● **RECORDS FOR PROCESSING**

•••

-- pv_equiv track=rewrite | github.com/siliconcompiler/siliconcompiler | siliconcompiler/utils.py | format_fileset_type_table
-- ===== SOURCE A (Python) =====
-- def get_default_iomap():
--     """
--     Default input file map for SC with filesets and extensions
--     """
--
--     # Record extensions:
--
--     # High level languages
--     hll_c = ('c', 'cc', 'cpp', 'c++', 'cp', 'cxx', 'hpp')
--     hll_bsv = ('bsv',)
--     hll_scala = ('scala',)
--     hll_python = ('py',)
--
--     config_chisel = ('sbt',)
--
--     # Register transfer languages
--     rtl_verilog = ('v', 'sv', 'verilog')
--     rtl_vhdl = ('vhd', 'vhdl')
--
--     # Timing libraries
--     timing_liberty = ('lib', 'ccs')
--
--     # Layout
--     layout_def = ('def',)
--     layout_lef = ('lef',)
--     layout_gds = ('gds', 'gds2', 'gdsii')
--     layout_oas = ('oas', 'oasis')
--     layout_gerber = ('gbr', 'gerber')
--     layout_odb = ('odb',)
--
--     # Netlist
--     netlist_cdl = ('cdl',)
--     netlist_sp = ('sp', 'spice')
--     netlist_verilog = ('vg',)
--
--     # Waveform
--     waveform_vcd = ('vcd',)
--
--     # Constraint
--     constraint_sdc = ('sdc', )
--     constraint_upf = ('upf', )
--
--     # FPGA constraints
--     fpga_xdc = ('xdc',)
--     fpga_pcf = ('pcf',)
--
--     # Build default map with fileset and type
--     default_iomap = {}
--     default_iomap.update({ext: ('hll', 'c') for ext in hll_c})
--     default_iomap.update({ext: ('hll', 'bsv') for ext in hll_bsv})
--     default_iomap.update({ext: ('hll', 'scala') for ext in hll_scala})
--     default_iomap.update({ext: ('hll', 'python') for ext in hll_python})
--     default_iomap.update({ext: ('config', 'chisel') for ext in config_chisel})
--
--     default_iomap.update({ext: ('rtl', 'verilog') for ext in rtl_verilog})
--     default_iomap.update({ext: ('rtl', 'vhdl') for ext in rtl_vhdl})
--
--     default_iomap.update({ext: ('timing', 'liberty') for ext in timing_liberty})
--
--     default_iomap.update({ext: ('layout', 'def') for ext in layout_def})
--     default_iomap.update({ext: ('layout', 'lef') for ext in layout_lef})
--     default_iomap.update({ext: ('layout', 'gds') for ext in layout_gds})
--     default_iomap.update({ext: ('layout', 'oas') for ext in layout_oas})
--     default_iomap.update({ext: ('layout', 'gerber') for ext in layout_gerber})
--     default_iomap.update({ext: ('layout', 'odb') for ext in layout_odb})
--
--     default_iomap.update({ext: ('netlist', 'cdl') for ext in netlist_cdl})
--     default_iomap.update({ext: ('netlist', 'sp') for ext in netlist_sp})
--     default_iomap.update({ext: ('netlist', 'verilog') for ext in netlist_verilog})
--
--     default_iomap.update({ext: ('waveform', 'vcd') for ext in waveform_vcd})
--
--     default_iomap.update({ext: ('constraint', 'sdc') for ext in constraint_sdc})
--     default_iomap.update({ext: ('constraint', 'upf') for ext in constraint_upf})
--
--     default_iomap.update({ext: ('fpga', 'xdc') for ext in fpga_xdc})
--     default_iomap.update({ext: ('fpga', 'pcf') for ext in fpga_pcf})
--
--     return default_iomap
--
-- def format_fileset_type_table(indent=12):
--     '''
--     Generate a table to use in the __doc__ of the input function which auto
--     updates based on the iomap
--     '''
--     table = "filetype  | fileset    | suffix (case insensitive)\n"
--     indent = " " * indent
--     table += f"{indent}----------|------------|---------------------------------------------\n"
--
--     iobytype = {}
--     for ext, settype in get_default_iomap().items():
--         fileset, filetype = settype
--         iobytype.setdefault((fileset, filetype), []).append(ext)
--
--     for settype, exts in iobytype.items():
--         fileset, filetype = settype
--         ext = ",".join(exts)
--         table += f"{indent}{filetype:<10}| {fileset:<11}| {ext}\n"
--
--     return table
-- ===== SOURCE B (Python) =====
-- # The table apart from the indent is a compile-time constant, so B keeps the rows
-- # pre-rendered as literal strings and only prefixes the indent: no iomap, no dict,
-- # no formatting at call time.
-- _ROWS = [
--     'c         | hll        | c,cc,cpp,c++,cp,cxx,hpp',
--     'bsv       | hll        | bsv',
--     'scala     | hll        | scala',
--     'python    | hll        | py',
--     'chisel    | config     | sbt',
--     'verilog   | rtl        | v,sv,verilog',
--     'vhdl      | rtl        | vhd,vhdl',
--     'liberty   | timing     | lib,ccs',
--     'def       | layout     | def',
--     'lef       | layout     | lef',
--     'gds       | layout     | gds,gds2,gdsii',
--     'oas       | layout     | oas,oasis',
--     'gerber    | layout     | gbr,gerber',
--     'odb       | layout     | odb',
--     'cdl       | netlist    | cdl',
--     'sp        | netlist    | sp,spice',
--     'verilog   | netlist    | vg',
--     'vcd       | waveform   | vcd',
--     'sdc       | constraint | sdc',
--     'upf       | constraint | upf',
--     'xdc       | fpga       | xdc',
--     'pcf       | fpga       | pcf',
-- ]
--
-- _HEADER = "filetype  | fileset    | suffix (case insensitive)"
-- _RULE = "----------|------------|---------------------------------------------"
--
--
-- def format_fileset_type_table(indent=12):
--     pad = " " * indent
--     return "\n".join([_HEADER, pad + _RULE] + [pad + r for r in _ROWS]) + "\n"
-- ===== Notes on version B (the rewrite author's own statement) =====
-- stated objective: simpler
-- what changed: The table is constant except for the indent, so B keeps the rows as pre-rendered string literals and joins them with the indent prefix, removing A's iomap dict construction, the setdefault regrouping pass and all runtime formatting.
import Mathlib
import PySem

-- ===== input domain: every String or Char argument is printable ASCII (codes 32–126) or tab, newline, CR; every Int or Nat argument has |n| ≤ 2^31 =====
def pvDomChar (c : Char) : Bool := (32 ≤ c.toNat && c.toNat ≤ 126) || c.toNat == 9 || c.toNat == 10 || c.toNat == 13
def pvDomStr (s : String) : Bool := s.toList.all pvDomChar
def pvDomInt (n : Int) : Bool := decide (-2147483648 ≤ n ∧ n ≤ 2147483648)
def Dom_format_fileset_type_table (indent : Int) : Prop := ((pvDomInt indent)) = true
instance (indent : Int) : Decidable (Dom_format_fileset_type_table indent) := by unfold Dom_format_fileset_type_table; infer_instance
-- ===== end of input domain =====

-- B: the table apart from the indent is constant, so B keeps the rows pre-rendered as
-- string literals and only prefixes the indent (objective: simpler; no iomap, no dict).

-- ===== PORT A =====
-- left-justify to width w with spaces: exact port of f"{s:<w}" for our ASCII strings
def pvLjust (s : List Char) (w : Nat) : List Char := s ++ List.replicate (w - s.length) ' '

-- helper get_default_iomap: each `default_iomap.update({ext: (fs, ft) for ext in exts})`
-- is a fold inserting every ext of the tuple with that (fileset, filetype) value
def pvA_update (d : PySem.Dict (List Char) (List Char × List Char)) (exts : List (List Char))
    (v : List Char × List Char) : PySem.Dict (List Char) (List Char × List Char) :=
  exts.foldl (fun d e => d.insert e v) d

def get_default_iomap_A : PySem.Dict (List Char) (List Char × List Char) :=
  let hll_c := ["c".toList, "cc".toList, "cpp".toList, "c++".toList, "cp".toList, "cxx".toList, "hpp".toList]
  let hll_bsv := ["bsv".toList]
  let hll_scala := ["scala".toList]
  let hll_python := ["py".toList]
  let config_chisel := ["sbt".toList]
  let rtl_verilog := ["v".toList, "sv".toList, "verilog".toList]
  let rtl_vhdl := ["vhd".toList, "vhdl".toList]
  let timing_liberty := ["lib".toList, "ccs".toList]
  let layout_def := ["def".toList]
  let layout_lef := ["lef".toList]
  let layout_gds := ["gds".toList, "gds2".toList, "gdsii".toList]
  let layout_oas := ["oas".toList, "oasis".toList]
  let layout_gerber := ["gbr".toList, "gerber".toList]
  let layout_odb := ["odb".toList]
  let netlist_cdl := ["cdl".toList]
  let netlist_sp := ["sp".toList, "spice".toList]
  let netlist_verilog := ["vg".toList]
  let waveform_vcd := ["vcd".toList]
  let constraint_sdc := ["sdc".toList]
  let constraint_upf := ["upf".toList]
  let fpga_xdc := ["xdc".toList]
  let fpga_pcf := ["pcf".toList]
  let d := PySem.Dict.empty
  let d := pvA_update d hll_c ("hll".toList, "c".toList)
  let d := pvA_update d hll_bsv ("hll".toList, "bsv".toList)
  let d := pvA_update d hll_scala ("hll".toList, "scala".toList)
  let d := pvA_update d hll_python ("hll".toList, "python".toList)
  let d := pvA_update d config_chisel ("config".toList, "chisel".toList)
  let d := pvA_update d rtl_verilog ("rtl".toList, "verilog".toList)
  let d := pvA_update d rtl_vhdl ("rtl".toList, "vhdl".toList)
  let d := pvA_update d timing_liberty ("timing".toList, "liberty".toList)
  let d := pvA_update d layout_def ("layout".toList, "def".toList)
  let d := pvA_update d layout_lef ("layout".toList, "lef".toList)
  let d := pvA_update d layout_gds ("layout".toList, "gds".toList)
  let d := pvA_update d layout_oas ("layout".toList, "oas".toList)
  let d := pvA_update d layout_gerber ("layout".toList, "gerber".toList)
  let d := pvA_update d layout_odb ("layout".toList, "odb".toList)
  let d := pvA_update d netlist_cdl ("netlist".toList, "cdl".toList)
  let d := pvA_update d netlist_sp ("netlist".toList, "sp".toList)
  let d := pvA_update d netlist_verilog ("netlist".toList, "verilog".toList)
  let d := pvA_update d waveform_vcd ("waveform".toList, "vcd".toList)
  let d := pvA_update d constraint_sdc ("constraint".toList, "sdc".toList)
  let d := pvA_update d constraint_upf ("constraint".toList, "upf".toList)
  let d := pvA_update d fpga_xdc ("fpga".toList, "xdc".toList)
  let d := pvA_update d fpga_pcf ("fpga".toList, "pcf".toList)
  d

-- the grouping loop of A: iobytype.setdefault((fileset, filetype), []).append(ext)
def pvA_iobytype : PySem.Dict (List Char × List Char) (List (List Char)) :=
  (get_default_iomap_A).items.foldl (fun d p => d.modify p.2 [] (· ++ [p.1])) PySem.Dict.empty

def format_fileset_type_table (indent : Int) : String :=
  let table := "filetype  | fileset    | suffix (case insensitive)\n".toList
  let ind := PySem.List.pyRepeat [' '] indent
  let table := table ++ (ind ++ "----------|------------|---------------------------------------------\n".toList)
  let table := pvA_iobytype.items.foldl
    (fun t p =>
      t ++ (ind ++ pvLjust p.1.2 10 ++ "| ".toList ++ pvLjust p.1.1 11 ++ "| ".toList
              ++ PySem.Chars.join [','] p.2 ++ "\n".toList)) table
  String.mk table

-- ===== PORT B =====
-- pre-rendered constant rows (filetype | fileset | suffixes), exactly Source B's _ROWS
def pvRows : List (List Char) :=
  [ "c         | hll        | c,cc,cpp,c++,cp,cxx,hpp".toList,
    "bsv       | hll        | bsv".toList,
    "scala     | hll        | scala".toList,
    "python    | hll        | py".toList,
    "chisel    | config     | sbt".toList,
    "verilog   | rtl        | v,sv,verilog".toList,
    "vhdl      | rtl        | vhd,vhdl".toList,
    "liberty   | timing     | lib,ccs".toList,
    "def       | layout     | def".toList,
    "lef       | layout     | lef".toList,
    "gds       | layout     | gds,gds2,gdsii".toList,
    "oas       | layout     | oas,oasis".toList,
    "gerber    | layout     | gbr,gerber".toList,
    "odb       | layout     | odb".toList,
    "cdl       | netlist    | cdl".toList,
    "sp        | netlist    | sp,spice".toList,
    "verilog   | netlist    | vg".toList,
    "vcd       | waveform   | vcd".toList,
    "sdc       | constraint | sdc".toList,
    "upf       | constraint | upf".toList,
    "xdc       | fpga       | xdc".toList,
    "pcf       | fpga       | pcf".toList ]

def pvHeader : List Char := "filetype  | fileset    | suffix (case insensitive)".toList
def pvRule : List Char := "----------|------------|---------------------------------------------".toList

-- "\n".join([_HEADER, pad + _RULE] + [pad + r for r in _ROWS]) + "\n"
def format_fileset_type_table_alt (indent : Int) : String :=
  let pad := PySem.List.pyRepeat [' '] indent
  String.mk (PySem.Chars.join ['\n'] ([pvHeader, pad ++ pvRule] ++ pvRows.map (fun r => pad ++ r)) ++ ['\n'])

-- ===== PRECONDITION & SPEC =====
def Spec_format_fileset_type_table (indent : Int) (out : String) : Prop := out = format_fileset_type_table_alt indent
instance (indent : Int) (out : String) : Decidable (Spec_format_fileset_type_table indent out) := by unfold Spec_format_fileset_type_table; infer_instance

-- ===== CLAIM (what is proved, stated in full; the proofs are below) =====
def Claim_equal_format_fileset_type_table : Prop := ∀ (indent : Int), Dom_format_fileset_type_table indent → Spec_format_fileset_type_table indent (format_fileset_type_table indent)

-- ===== LEMMAS AND PROOFS =====
-- A's grouping dict, fully evaluated (closed data): key (fileset, filetype) with its extensions
set_option maxRecDepth 10000 in
lemma pvA_iobytype_items : pvA_iobytype.items =
  [ (("hll".toList, "c".toList), ["c".toList, "cc".toList, "cpp".toList, "c++".toList, "cp".toList, "cxx".toList, "hpp".toList]),
    (("hll".toList, "bsv".toList), ["bsv".toList]),
    (("hll".toList, "scala".toList), ["scala".toList]),
    (("hll".toList, "python".toList), ["py".toList]),
    (("config".toList, "chisel".toList), ["sbt".toList]),
    (("rtl".toList, "verilog".toList), ["v".toList, "sv".toList, "verilog".toList]),
    (("rtl".toList, "vhdl".toList), ["vhd".toList, "vhdl".toList]),
    (("timing".toList, "liberty".toList), ["lib".toList, "ccs".toList]),
    (("layout".toList, "def".toList), ["def".toList]),
    (("layout".toList, "lef".toList), ["lef".toList]),
    (("layout".toList, "gds".toList), ["gds".toList, "gds2".toList, "gdsii".toList]),
    (("layout".toList, "oas".toList), ["oas".toList, "oasis".toList]),
    (("layout".toList, "gerber".toList), ["gbr".toList, "gerber".toList]),
    (("layout".toList, "odb".toList), ["odb".toList]),
    (("netlist".toList, "cdl".toList), ["cdl".toList]),
    (("netlist".toList, "sp".toList), ["sp".toList, "spice".toList]),
    (("netlist".toList, "verilog".toList), ["vg".toList]),
    (("waveform".toList, "vcd".toList), ["vcd".toList]),
    (("constraint".toList, "sdc".toList), ["sdc".toList]),
    (("constraint".toList, "upf".toList), ["upf".toList]),
    (("fpga".toList, "xdc".toList), ["xdc".toList]),
    (("fpga".toList, "pcf".toList), ["pcf".toList]) ] := by decide

-- both sides reduced over the concrete data, a symbolic indent string threaded through
set_option maxRecDepth 10000 in
lemma pv_main (ind : List Char) :
    (pvA_iobytype.items.foldl
      (fun t p =>
        t ++ (ind ++ pvLjust p.1.2 10 ++ "| ".toList ++ pvLjust p.1.1 11 ++ "| ".toList
                ++ PySem.Chars.join [','] p.2 ++ "\n".toList))
      ("filetype  | fileset    | suffix (case insensitive)\n".toList
        ++ (ind ++ "----------|------------|---------------------------------------------\n".toList)))
    = PySem.Chars.join ['\n'] ([pvHeader, ind ++ pvRule] ++ pvRows.map (fun r => ind ++ r)) ++ ['\n'] := by
  rw [pvA_iobytype_items]
  simp [pvRows, pvHeader, pvRule, pvLjust, PySem.Chars.join, List.intercalate,
    List.intersperse, List.append_assoc]

-- ===== VERDICT (by name: the statement is the Claim_ definition above) =====
theorem format_fileset_type_table_spec : Claim_equal_format_fileset_type_table := by
  intro indent _
  unfold Spec_format_fileset_type_table format_fileset_type_table format_fileset_type_table_alt
  exact congrArg String.mk (pv_main (PySem.List.pyRepeat [' '] indent))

•••

● **TASK BRIEF**
When the entries above show the word "input" in a line, copy that line out.

● **SOLUTION FOR THIS TASK**
--     Default input file map for SC with filesets and extensions
--     Generate a table to use in the __doc__ of the input function which auto
-- ===== input domain: every String or Char argument is printable ASCII (codes 32–126) or tab, newline, CR; every Int or Nat argument has |n| ≤ 2^31 =====
-- ===== end of input domain =====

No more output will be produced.